Provided data Start Marker

-- pv_equiv track=rewrite | github.com/josedsilva20/Programming-fundamentals | labs/Resoluções/Lab06-07/ex06.py | num_para_seq_cod
-- ===== SOURCE A (Python) =====
-- def num_para_seq_cod(num):
--     if not (isinstance(num, int) and num > 0):
--         raise ValueError("Argumento inválido.")
--
--     aux = ()
--     res = ()
--     while (num > 0):
--         aux += (num % 10,)
--         num = num // 10
--
--     for i in aux:
--         if (i % 2 == 0):
--             res += ((i + 2) % 10,)
--         else:
--             res += (abs(i - 2) % 10,)
--
--     return res
-- ===== SOURCE B (Python) =====
-- def num_para_seq_cod(num):
--     if not (isinstance(num, int) and num > 0):
--         raise ValueError("Argumento inválido.")
--     return tuple(
--         (d + 2) % 10 if d % 2 == 0 else abs(d - 2) % 10
--         for d in (ord(c) - 48 for c in reversed(str(int(num))))
--     )
-- ===== Notes on version B (the rewrite author's own statement) =====
-- stated objective: idiomatic
-- what changed: B extracts the digits from the reversed decimal string representation in a single comprehension instead of A's while-loop of repeated floor divisions plus a second tuple-accumulating for-loop.
import Mathlib
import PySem

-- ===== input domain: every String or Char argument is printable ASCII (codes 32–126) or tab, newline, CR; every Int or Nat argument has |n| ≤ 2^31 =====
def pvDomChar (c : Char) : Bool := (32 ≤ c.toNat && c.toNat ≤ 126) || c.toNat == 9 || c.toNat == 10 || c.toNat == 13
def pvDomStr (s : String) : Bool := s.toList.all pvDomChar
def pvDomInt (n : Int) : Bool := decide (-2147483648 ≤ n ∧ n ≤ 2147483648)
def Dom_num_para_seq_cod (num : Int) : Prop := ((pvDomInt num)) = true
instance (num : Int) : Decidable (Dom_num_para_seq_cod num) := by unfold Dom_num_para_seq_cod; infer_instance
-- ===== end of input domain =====

-- B replaces A's while-division loop plus second tuple-accumulating loop by one map over the
-- reversed decimal string representation (idiomatic; return value only, no speed claim).

-- ===== PORT A =====
-- the 'while num > 0' loop building aux (digits least-significant first, appended at the end)
def pvAuxLoop (num : Int) (aux : List Int) : List Int :=
  if 0 < num then
    pvAuxLoop (PySem.Int.floordiv num 10) (aux ++ [PySem.Int.mod num 10])
  else aux
termination_by num.toNat
decreasing_by
  simp only [PySem.Int.floordiv]
  rw [Int.fdiv_eq_ediv_of_nonneg num (by norm_num)]
  omega

def num_para_seq_cod (num : Int) : List Int :=
  let aux := pvAuxLoop num []
  aux.foldl (fun res i =>
    res ++ [if PySem.Int.mod i 2 = 0 then PySem.Int.mod (i + 2) 10
            else PySem.Int.mod ((i - 2).natAbs : Int) 10]) []

-- ===== PORT B =====
def num_para_seq_cod_alt (num : Int) : List Int :=
  ((PySem.Int.toStr num).toList.reverse).map (fun c =>
    let d : Int := (c.toNat : Int) - 48   -- ord(c) - 48
    if PySem.Int.mod d 2 = 0 then PySem.Int.mod (d + 2) 10
    else PySem.Int.mod ((d - 2).natAbs : Int) 10)

-- ===== PRECONDITION & SPEC =====
-- Pre_: A raises ValueError on non-positive num (and so does B); only positive ints are accepted.
def Pre_num_para_seq_cod (num : Int) : Prop := 0 < num
instance (num : Int) : Decidable (Pre_num_para_seq_cod num) := by unfold Pre_num_para_seq_cod; infer_instance
def pvWitness_num_para_seq_cod : Int := 907

def Spec_num_para_seq_cod (num : Int) (out : List Int) : Prop := out = num_para_seq_cod_alt num
instance (num : Int) (out : List Int) : Decidable (Spec_num_para_seq_cod num out) := by unfold Spec_num_para_seq_cod; infer_instance

-- ===== CLAIM (what is proved, stated in full; the proofs are below) =====
def Claim_equal_num_para_seq_cod : Prop := ∀ (num : Int), Dom_num_para_seq_cod num → Pre_num_para_seq_cod num → Spec_num_para_seq_cod num (num_para_seq_cod num)

-- ===== LEMMAS AND PROOFS =====

-- digits of a natural number, least significant first (empty for 0)
def pvNatDigs (n : Nat) : List Int :=
  if h : n = 0 then [] else ((n % 10 : Nat) : Int) :: pvNatDigs (n / 10)
decreasing_by omega

-- the common per-digit transform, on an Int digit
def pvTrans (i : Int) : Int :=
  if PySem.Int.mod i 2 = 0 then PySem.Int.mod (i + 2) 10
  else PySem.Int.mod ((i - 2).natAbs : Int) 10

theorem pvAuxLoop_eq (k : Nat) : ∀ (num : Int) (acc : List Int), num.toNat ≤ k → 0 ≤ num →
    pvAuxLoop num acc = acc ++ pvNatDigs num.toNat := by
  induction k with
  | zero =>
    intro num acc hk h0
    have : num = 0 := by omega
    subst this
    rw [pvAuxLoop.eq_def, pvNatDigs]
    simp
  | succ k ih =>
    intro num acc hk h0
    rw [pvAuxLoop.eq_def]
    by_cases hpos : 0 < num
    · simp only [hpos, if_true]
      have hfd : PySem.Int.floordiv num 10 = num / 10 := by
        simp only [PySem.Int.floordiv]
        exact Int.fdiv_eq_ediv_of_nonneg num (by norm_num)
      have hmd : PySem.Int.mod num 10 = num % 10 := by
        simp only [PySem.Int.mod]
        exact Int.fmod_eq_emod_of_nonneg num (by norm_num)
      rw [hfd, hmd, ih (num / 10) _ (by omega) (by omega)]
      have hne : num.toNat ≠ 0 := by omega
      conv_rhs => rw [pvNatDigs]
      rw [dif_neg hne]
      have h1 : ((num.toNat % 10 : Nat) : Int) = num % 10 := by omega
      have h2 : (num / 10).toNat = num.toNat / 10 := by omega
      rw [h1, h2, List.append_assoc]
      rfl
    · simp only [hpos, if_false]
      have h0 : num.toNat = 0 := by omega
      rw [h0, pvNatDigs]
      simp

theorem foldl_append_map (f : Int → Int) : ∀ (l : List Int) (r : List Int),
    List.foldl (fun res i => res ++ [f i]) r l = r ++ l.map f := by
  intro l
  induction l with
  | nil => simp
  | cons x xs ih => intro r; simp [List.foldl, ih, List.append_assoc]

-- chars of n, least significant first (what toDigitsCore pushes onto the accumulator)
def pvRevDigs (n : Nat) : List Char :=
  Nat.digitChar (n % 10) :: (if h : n / 10 = 0 then [] else pvRevDigs (n / 10))
decreasing_by omega

theorem toDigitsCore_reverse : ∀ (fuel n : Nat) (acc : List Char), n < fuel →
    (Nat.toDigitsCore 10 fuel n acc).reverse = acc.reverse ++ pvRevDigs n := by
  intro fuel
  induction fuel with
  | zero => intro n acc h; omega
  | succ f ih =>
    intro n acc h
    rw [Nat.toDigitsCore]
    by_cases h0 : n / 10 = 0
    · simp only [h0, if_true]
      rw [pvRevDigs]
      simp [h0]
    · simp only [h0, if_false]
      have hlt : n / 10 < f := by omega
      rw [ih (n / 10) _ hlt]
      conv_rhs => rw [pvRevDigs]
      simp [h0, List.append_assoc]

theorem digit_char_trans (d : Nat) (hd : d < 10) :
    (fun c => let i : Int := (c.toNat : Int) - 48;
      if PySem.Int.mod i 2 = 0 then PySem.Int.mod (i + 2) 10
      else PySem.Int.mod ((i - 2).natAbs : Int) 10) (Nat.digitChar d) = pvTrans (d : Int) := by
  interval_cases d <;> decide

theorem revDigs_map (k : Nat) : ∀ (n : Nat), n ≤ k → 0 < n →
    (pvRevDigs n).map (fun c => let i : Int := (c.toNat : Int) - 48;
      if PySem.Int.mod i 2 = 0 then PySem.Int.mod (i + 2) 10
      else PySem.Int.mod ((i - 2).natAbs : Int) 10) = (pvNatDigs n).map pvTrans := by
  induction k with
  | zero => intro n h1 h2; omega
  | succ k ih =>
    intro n h1 h2
    rw [pvRevDigs, pvNatDigs]
    have hne : n ≠ 0 := by omega
    simp only [hne, dif_neg, not_false_iff, List.map_cons]
    congr 1
    · exact digit_char_trans (n % 10) (Nat.mod_lt _ (by norm_num))
    · by_cases h0 : n / 10 = 0
      · simp only [h0, dif_pos]
        rw [pvNatDigs]
        simp
      · simp only [h0, dif_neg, not_false_iff]
        exact ih (n / 10) (by omega) (by omega)

-- ===== VERDICT (by name: the statement is the Claim_ definition above) =====
theorem num_para_seq_cod_spec : Claim_equal_num_para_seq_cod := by
  intro num hdom hpre
  unfold Spec_num_para_seq_cod num_para_seq_cod num_para_seq_cod_alt
  have hpre' : (0:Int) < num := hpre
  rw [pvAuxLoop_eq num.toNat num [] (le_refl _) (by omega)]
  rw [List.nil_append, foldl_append_map]
  rw [List.nil_append]
  have htl : (PySem.Int.toStr num).toList = PySem.Int.toChars num := PySem.Int.toList_toStr num
  rw [htl]
  have hnn : ¬ num < 0 := by omega
  simp only [PySem.Int.toChars, hnn, if_false]
  rw [Nat.toDigits, toDigitsCore_reverse (num.toNat + 1) num.toNat [] (by omega)]
  rw [List.reverse_nil, List.nil_append]
  exact (revDigs_map num.toNat num.toNat (le_refl _) (by omega)).symm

Provided data End Marker

| Exercise directions |
Among the lines above, which ones hold the string "floordiv"? Show them.

| Solution to the problem |
    pvAuxLoop (PySem.Int.floordiv num 10) (aux ++ [PySem.Int.mod num 10])
  simp only [PySem.Int.floordiv]
      have hfd : PySem.Int.floordiv num 10 = num / 10 := by
        simp only [PySem.Int.floordiv]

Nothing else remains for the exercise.